What is required: Your answer should be a single number: the count of lines in the records below containing the word "pass".

_____

-- pv_equiv track=rewrite | github.com/Jo-Jo98/ciguard | src/ciguard/parser/jenkinsfile.py | _strip_groovy_comments
-- ===== SOURCE A (Python) =====
-- def _strip_groovy_comments(src: str) -> str:
--     """Remove `//` line comments and `/* */` block comments without touching
--     comment-like text inside string literals. Returns a string of the same
--     length (comments replaced with spaces) so that any byte offset still
--     aligns with the original source — useful for future diagnostics."""
--     out = []
--     i = 0
--     n = len(src)
--     while i < n:
--         c = src[i]
--         # Triple-quoted strings (Groovy supports both ''' and """)
--         if c in ("'", '"') and i + 2 < n and src[i + 1] == c and src[i + 2] == c:
--             quote = c * 3
--             end = src.find(quote, i + 3)
--             if end == -1:
--                 out.append(src[i:])
--                 break
--             out.append(src[i:end + 3])
--             i = end + 3
--             continue
--         # Single-line strings (handle escapes)
--         if c in ("'", '"'):
--             j = i + 1
--             while j < n:
--                 if src[j] == "\\" and j + 1 < n:
--                     j += 2
--                     continue
--                 if src[j] == c:
--                     j += 1
--                     break
--                 j += 1
--             out.append(src[i:j])
--             i = j
--             continue
--         # Line comment
--         if c == "/" and i + 1 < n and src[i + 1] == "/":
--             j = src.find("\n", i)
--             if j == -1:
--                 j = n
--             out.append(" " * (j - i))
--             i = j
--             continue
--         # Block comment
--         if c == "/" and i + 1 < n and src[i + 1] == "*":
--             j = src.find("*/", i + 2)
--             if j == -1:
--                 # unterminated — drop the rest
--                 out.append(" " * (n - i))
--                 break
--             out.append(" " * (j + 2 - i))
--             i = j + 2
--             continue
--         out.append(c)
--         i += 1
--     return "".join(out)
-- ===== SOURCE B (Python) =====
-- def _strip_groovy_comments(src: str) -> str:
--     """Single-pass state machine: emits each character immediately (verbatim in
--     code and string literals, a space per comment character), instead of
--     index jumps with str.find and slicing."""
--     NORM, SLASH, Q1, INSTR, ESC, Q2, TRIPLE, LINE, BLK = range(9)
--     out = []
--     state = NORM
--     q = ''        # active quote char
--     run = 0       # consecutive quotes seen inside a triple string
--     star = False  # previous block-comment char was '*'
--
--     def norm_char(c):
--         nonlocal state, q
--         if c == "'" or c == '"':
--             state, q = Q1, c
--             out.append(c)
--         elif c == '/':
--             state = SLASH
--         else:
--             state = NORM
--             out.append(c)
--
--     for c in src:
--         if state == NORM:
--             norm_char(c)
--         elif state == SLASH:
--             if c == '/':
--                 state = LINE
--                 out.append('  ')
--             elif c == '*':
--                 state, star = BLK, False
--                 out.append('  ')
--             else:
--                 out.append('/')
--                 norm_char(c)
--         elif state == Q1:
--             out.append(c)
--             if c == q:
--                 state = Q2
--             elif c == '\\':
--                 state = ESC
--             else:
--                 state = INSTR
--         elif state == INSTR:
--             out.append(c)
--             if c == q:
--                 state = NORM
--             elif c == '\\':
--                 state = ESC
--         elif state == ESC:
--             out.append(c)
--             state = INSTR
--         elif state == Q2:
--             if c == q:
--                 state, run = TRIPLE, 0
--                 out.append(c)
--             else:
--                 norm_char(c)
--         elif state == TRIPLE:
--             out.append(c)
--             if c == q:
--                 if run == 2:
--                     state = NORM
--                 else:
--                     run += 1
--             else:
--                 run = 0
--         elif state == LINE:
--             if c == '\n':
--                 state = NORM
--                 out.append('\n')
--             else:
--                 out.append(' ')
--         else:  # BLK
--             out.append(' ')
--             if star and c == '/':
--                 state = NORM
--             else:
--                 star = (c == '*')
--     if state == SLASH:
--         out.append('/')
--     return ''.join(out)
-- ===== Notes on version B (the rewrite author's own statement) =====
-- stated objective: alternative
-- what changed: Replaced A's index-based scanner that jumps with str.find and appends slices by a single-pass character-at-a-time finite state machine (states for code, pending slash, single/triple strings, escapes, line/block comments) that emits one output character per input character.
import Mathlib
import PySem

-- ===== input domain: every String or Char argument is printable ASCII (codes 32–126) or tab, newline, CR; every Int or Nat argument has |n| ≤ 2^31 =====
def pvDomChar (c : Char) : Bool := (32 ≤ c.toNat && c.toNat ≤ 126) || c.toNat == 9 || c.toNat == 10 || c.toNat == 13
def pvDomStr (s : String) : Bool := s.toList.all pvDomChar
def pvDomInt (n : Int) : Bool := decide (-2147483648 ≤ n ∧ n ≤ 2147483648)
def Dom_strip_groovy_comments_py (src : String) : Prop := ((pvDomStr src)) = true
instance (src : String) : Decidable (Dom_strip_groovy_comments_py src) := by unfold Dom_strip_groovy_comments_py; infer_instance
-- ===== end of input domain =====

_____

Task result: 2